→ **DIRECTIONS FOR THIS TASK**
Find the word "minimum" in the data. Return every line where it appears.

→ **RAW DATA**
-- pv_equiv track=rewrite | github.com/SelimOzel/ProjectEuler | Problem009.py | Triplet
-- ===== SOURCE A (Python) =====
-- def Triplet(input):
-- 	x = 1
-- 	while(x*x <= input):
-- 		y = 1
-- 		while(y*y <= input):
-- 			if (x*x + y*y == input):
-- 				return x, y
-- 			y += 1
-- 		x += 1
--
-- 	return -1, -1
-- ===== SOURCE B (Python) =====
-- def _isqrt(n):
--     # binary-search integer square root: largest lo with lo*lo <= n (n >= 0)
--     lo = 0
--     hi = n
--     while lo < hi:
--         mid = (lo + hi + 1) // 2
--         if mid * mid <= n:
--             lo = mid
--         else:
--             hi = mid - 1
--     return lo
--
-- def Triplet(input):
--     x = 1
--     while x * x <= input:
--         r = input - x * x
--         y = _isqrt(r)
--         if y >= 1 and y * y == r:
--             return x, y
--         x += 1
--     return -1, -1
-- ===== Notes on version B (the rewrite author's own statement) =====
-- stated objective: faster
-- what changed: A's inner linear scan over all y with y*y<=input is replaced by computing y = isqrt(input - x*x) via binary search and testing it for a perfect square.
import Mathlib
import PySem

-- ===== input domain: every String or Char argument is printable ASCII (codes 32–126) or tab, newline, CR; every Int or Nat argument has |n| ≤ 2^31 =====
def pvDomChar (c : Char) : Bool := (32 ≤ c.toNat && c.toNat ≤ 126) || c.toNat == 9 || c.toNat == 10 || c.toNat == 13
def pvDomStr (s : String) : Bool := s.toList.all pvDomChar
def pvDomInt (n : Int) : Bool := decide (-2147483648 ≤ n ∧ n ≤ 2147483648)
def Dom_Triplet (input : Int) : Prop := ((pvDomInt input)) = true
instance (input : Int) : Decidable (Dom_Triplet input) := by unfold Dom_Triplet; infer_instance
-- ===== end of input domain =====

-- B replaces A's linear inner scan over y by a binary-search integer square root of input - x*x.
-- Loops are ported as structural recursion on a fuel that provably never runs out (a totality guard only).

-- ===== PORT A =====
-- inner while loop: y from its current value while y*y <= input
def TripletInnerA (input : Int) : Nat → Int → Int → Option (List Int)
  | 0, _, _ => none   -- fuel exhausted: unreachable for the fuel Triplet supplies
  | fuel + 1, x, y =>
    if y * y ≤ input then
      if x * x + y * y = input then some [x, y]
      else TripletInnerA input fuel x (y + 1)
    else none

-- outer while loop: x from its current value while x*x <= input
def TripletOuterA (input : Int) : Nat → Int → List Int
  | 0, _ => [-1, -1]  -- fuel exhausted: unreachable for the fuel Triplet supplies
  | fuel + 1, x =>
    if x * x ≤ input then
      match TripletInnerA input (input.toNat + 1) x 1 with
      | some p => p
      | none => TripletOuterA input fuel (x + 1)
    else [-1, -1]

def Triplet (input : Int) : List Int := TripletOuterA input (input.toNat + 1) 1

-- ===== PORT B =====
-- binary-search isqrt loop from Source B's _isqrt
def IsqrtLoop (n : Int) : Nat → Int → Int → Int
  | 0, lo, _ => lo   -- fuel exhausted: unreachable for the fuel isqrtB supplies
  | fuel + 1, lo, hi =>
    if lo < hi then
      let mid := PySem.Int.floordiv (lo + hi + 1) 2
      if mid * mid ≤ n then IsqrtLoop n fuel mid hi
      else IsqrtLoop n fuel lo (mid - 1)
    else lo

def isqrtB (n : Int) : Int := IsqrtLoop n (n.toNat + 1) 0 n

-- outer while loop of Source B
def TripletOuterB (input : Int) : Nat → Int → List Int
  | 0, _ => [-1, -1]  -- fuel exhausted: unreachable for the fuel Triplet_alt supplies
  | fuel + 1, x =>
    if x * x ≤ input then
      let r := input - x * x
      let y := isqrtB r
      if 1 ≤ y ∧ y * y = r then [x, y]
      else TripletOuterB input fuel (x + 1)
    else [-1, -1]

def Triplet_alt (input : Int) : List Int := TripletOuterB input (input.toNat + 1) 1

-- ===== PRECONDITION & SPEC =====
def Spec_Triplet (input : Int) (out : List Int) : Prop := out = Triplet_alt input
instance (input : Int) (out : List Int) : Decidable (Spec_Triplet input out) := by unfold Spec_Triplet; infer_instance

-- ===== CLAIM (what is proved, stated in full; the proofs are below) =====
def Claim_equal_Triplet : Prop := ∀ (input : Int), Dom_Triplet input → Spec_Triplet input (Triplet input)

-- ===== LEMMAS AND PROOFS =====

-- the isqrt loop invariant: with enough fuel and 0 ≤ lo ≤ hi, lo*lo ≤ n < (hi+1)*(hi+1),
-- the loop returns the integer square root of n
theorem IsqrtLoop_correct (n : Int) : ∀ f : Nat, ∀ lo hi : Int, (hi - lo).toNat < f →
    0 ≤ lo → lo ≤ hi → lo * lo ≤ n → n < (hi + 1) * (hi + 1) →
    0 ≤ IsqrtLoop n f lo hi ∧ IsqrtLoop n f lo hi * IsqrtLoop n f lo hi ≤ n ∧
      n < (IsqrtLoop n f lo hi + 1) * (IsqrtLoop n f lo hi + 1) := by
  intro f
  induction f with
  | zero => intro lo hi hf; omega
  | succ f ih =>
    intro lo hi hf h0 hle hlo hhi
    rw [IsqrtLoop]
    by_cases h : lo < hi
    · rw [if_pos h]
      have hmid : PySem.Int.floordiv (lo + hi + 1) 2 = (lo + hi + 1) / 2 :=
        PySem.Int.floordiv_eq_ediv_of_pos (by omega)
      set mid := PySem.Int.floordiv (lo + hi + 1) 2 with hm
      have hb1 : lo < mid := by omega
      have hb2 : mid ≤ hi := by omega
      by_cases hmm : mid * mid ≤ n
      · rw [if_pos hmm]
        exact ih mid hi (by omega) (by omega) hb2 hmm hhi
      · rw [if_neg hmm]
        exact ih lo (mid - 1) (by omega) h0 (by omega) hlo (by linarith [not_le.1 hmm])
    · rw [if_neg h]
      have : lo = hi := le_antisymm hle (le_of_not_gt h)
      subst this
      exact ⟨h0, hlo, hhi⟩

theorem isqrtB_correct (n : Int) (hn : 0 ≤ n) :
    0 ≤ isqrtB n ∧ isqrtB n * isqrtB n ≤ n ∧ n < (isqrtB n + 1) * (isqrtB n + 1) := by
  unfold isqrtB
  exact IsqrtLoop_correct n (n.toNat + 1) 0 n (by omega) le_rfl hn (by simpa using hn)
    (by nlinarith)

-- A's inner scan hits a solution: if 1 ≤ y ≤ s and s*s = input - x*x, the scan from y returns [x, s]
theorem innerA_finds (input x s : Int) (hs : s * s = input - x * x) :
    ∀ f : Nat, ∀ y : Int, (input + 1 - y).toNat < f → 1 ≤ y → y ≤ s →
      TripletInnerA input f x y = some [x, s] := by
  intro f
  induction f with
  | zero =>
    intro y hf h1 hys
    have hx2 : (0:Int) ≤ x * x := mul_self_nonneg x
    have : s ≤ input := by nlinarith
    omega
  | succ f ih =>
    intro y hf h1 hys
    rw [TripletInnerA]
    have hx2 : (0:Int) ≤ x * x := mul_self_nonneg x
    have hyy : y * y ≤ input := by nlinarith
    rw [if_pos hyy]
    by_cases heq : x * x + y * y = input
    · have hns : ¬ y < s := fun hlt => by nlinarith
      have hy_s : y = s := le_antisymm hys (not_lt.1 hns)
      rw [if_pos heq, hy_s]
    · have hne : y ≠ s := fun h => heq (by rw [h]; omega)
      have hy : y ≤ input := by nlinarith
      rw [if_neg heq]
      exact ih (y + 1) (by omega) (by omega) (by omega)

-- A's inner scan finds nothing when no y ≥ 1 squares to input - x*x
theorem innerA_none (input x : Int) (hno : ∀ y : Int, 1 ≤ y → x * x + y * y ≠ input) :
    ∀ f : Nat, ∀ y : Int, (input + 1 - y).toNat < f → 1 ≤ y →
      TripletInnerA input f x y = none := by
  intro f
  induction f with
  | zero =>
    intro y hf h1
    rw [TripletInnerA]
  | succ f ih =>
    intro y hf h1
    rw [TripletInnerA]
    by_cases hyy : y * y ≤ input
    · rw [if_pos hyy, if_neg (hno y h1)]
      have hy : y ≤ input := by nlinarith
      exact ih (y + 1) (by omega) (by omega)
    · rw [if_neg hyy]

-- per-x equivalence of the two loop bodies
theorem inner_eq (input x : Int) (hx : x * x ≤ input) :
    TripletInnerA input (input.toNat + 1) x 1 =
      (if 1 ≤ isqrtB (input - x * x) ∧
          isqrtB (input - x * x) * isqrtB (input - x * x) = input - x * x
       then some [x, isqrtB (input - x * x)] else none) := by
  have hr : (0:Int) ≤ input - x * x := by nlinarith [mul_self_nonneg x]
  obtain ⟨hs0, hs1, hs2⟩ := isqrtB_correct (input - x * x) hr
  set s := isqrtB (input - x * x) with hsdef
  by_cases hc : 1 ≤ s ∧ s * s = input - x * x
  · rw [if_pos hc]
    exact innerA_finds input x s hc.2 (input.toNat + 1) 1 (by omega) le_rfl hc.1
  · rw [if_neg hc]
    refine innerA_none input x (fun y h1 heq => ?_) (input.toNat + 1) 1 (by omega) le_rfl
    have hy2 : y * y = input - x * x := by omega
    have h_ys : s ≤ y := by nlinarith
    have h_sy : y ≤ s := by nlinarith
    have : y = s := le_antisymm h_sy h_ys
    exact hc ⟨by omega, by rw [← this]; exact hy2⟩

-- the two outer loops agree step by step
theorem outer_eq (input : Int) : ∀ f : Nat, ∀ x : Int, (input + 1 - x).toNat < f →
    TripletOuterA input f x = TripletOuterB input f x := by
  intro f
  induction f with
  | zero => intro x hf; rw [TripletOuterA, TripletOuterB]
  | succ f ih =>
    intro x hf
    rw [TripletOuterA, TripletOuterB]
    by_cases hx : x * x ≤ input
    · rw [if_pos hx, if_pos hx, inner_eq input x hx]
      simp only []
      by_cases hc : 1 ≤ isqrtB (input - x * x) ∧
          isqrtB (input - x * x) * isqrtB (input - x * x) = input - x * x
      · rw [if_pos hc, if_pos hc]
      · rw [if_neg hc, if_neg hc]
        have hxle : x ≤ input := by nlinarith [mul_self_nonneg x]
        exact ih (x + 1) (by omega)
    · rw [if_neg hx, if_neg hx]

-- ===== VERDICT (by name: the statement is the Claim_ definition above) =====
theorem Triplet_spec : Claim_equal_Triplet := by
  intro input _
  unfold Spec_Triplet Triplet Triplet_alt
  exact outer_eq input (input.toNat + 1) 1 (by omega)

--

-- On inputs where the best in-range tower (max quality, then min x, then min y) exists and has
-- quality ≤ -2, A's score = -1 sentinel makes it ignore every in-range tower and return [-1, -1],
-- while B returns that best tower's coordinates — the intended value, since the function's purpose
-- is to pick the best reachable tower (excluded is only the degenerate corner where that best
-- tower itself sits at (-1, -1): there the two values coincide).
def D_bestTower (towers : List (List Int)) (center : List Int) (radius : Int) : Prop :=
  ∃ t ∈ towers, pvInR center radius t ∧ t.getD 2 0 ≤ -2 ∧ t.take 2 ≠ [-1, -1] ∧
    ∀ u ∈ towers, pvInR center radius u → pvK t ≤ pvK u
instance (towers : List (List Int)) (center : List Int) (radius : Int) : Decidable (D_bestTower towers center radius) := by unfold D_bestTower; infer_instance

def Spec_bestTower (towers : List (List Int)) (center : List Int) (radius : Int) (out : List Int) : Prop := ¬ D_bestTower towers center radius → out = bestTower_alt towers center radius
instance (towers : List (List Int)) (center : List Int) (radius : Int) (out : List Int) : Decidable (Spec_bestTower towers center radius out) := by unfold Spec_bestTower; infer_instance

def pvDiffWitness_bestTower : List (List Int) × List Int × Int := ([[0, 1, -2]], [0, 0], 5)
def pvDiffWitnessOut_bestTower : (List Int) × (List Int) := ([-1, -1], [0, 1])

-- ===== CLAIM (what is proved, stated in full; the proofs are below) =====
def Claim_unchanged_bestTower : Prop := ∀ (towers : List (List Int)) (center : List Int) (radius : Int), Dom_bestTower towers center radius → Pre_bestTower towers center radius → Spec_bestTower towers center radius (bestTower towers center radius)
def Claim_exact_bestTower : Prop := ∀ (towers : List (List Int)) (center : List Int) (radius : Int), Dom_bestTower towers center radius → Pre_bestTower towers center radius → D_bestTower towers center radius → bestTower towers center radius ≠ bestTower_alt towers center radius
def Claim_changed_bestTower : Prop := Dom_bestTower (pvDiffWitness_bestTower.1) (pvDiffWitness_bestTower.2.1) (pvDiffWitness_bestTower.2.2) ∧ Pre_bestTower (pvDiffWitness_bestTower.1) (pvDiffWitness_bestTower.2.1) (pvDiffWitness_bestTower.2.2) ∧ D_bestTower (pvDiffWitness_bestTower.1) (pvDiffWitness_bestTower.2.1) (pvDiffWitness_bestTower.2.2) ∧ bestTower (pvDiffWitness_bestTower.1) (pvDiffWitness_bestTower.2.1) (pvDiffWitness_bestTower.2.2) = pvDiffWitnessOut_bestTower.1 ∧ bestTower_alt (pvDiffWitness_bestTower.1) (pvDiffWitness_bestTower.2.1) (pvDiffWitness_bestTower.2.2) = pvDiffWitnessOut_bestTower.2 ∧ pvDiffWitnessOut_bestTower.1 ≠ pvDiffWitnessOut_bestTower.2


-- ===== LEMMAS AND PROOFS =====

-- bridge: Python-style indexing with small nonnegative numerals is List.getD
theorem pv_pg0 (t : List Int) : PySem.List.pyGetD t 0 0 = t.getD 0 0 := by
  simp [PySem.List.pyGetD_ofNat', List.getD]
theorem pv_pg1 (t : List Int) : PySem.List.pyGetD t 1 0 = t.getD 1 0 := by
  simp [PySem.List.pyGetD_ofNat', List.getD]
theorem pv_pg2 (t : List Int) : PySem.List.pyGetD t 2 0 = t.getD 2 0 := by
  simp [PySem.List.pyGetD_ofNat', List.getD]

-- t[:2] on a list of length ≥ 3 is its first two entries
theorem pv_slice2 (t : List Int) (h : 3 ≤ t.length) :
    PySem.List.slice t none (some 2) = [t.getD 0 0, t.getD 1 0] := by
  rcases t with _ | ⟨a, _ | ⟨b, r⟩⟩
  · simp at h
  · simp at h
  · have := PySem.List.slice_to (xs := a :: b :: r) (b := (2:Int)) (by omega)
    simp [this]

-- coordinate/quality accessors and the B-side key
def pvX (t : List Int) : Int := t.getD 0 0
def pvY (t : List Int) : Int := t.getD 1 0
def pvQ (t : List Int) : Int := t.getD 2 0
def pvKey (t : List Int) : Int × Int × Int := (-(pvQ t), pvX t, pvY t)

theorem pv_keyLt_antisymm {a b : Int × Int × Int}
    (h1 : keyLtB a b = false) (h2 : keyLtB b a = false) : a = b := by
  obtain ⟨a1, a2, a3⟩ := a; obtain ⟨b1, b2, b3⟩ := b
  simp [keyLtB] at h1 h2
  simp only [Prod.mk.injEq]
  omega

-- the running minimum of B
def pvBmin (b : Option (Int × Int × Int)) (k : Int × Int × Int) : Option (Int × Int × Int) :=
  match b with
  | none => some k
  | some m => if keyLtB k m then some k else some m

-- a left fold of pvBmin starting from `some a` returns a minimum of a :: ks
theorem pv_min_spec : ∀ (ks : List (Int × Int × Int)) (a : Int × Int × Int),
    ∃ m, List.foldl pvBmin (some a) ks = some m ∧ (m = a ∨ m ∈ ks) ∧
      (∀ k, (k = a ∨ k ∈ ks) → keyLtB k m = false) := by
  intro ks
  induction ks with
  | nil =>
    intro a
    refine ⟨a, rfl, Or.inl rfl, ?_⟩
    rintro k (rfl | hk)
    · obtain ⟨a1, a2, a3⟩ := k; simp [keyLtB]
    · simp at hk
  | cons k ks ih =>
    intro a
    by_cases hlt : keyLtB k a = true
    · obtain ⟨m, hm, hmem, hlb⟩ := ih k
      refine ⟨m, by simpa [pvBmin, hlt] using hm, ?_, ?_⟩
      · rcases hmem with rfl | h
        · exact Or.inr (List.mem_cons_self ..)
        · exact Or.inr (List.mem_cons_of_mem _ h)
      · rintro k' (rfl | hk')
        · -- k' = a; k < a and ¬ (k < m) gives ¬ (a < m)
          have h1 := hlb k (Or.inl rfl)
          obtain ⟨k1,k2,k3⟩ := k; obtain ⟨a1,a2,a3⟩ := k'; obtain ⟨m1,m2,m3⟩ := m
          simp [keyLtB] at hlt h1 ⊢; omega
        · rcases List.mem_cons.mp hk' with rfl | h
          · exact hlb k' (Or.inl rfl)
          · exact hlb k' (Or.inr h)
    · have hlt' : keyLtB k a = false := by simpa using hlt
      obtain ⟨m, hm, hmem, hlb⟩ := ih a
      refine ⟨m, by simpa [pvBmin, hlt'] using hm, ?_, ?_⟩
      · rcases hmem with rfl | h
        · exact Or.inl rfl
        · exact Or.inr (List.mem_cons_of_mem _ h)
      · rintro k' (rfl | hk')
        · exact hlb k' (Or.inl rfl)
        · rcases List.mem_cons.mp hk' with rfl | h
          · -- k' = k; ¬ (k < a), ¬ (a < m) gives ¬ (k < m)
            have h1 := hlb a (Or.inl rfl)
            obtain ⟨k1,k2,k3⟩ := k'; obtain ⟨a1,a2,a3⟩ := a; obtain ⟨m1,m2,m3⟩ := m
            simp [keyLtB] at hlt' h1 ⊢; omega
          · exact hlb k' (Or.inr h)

→ **ANSWER TO THE PROBLEM**
-- the running minimum of B
-- a left fold of pvBmin starting from `some a` returns a minimum of a :: ks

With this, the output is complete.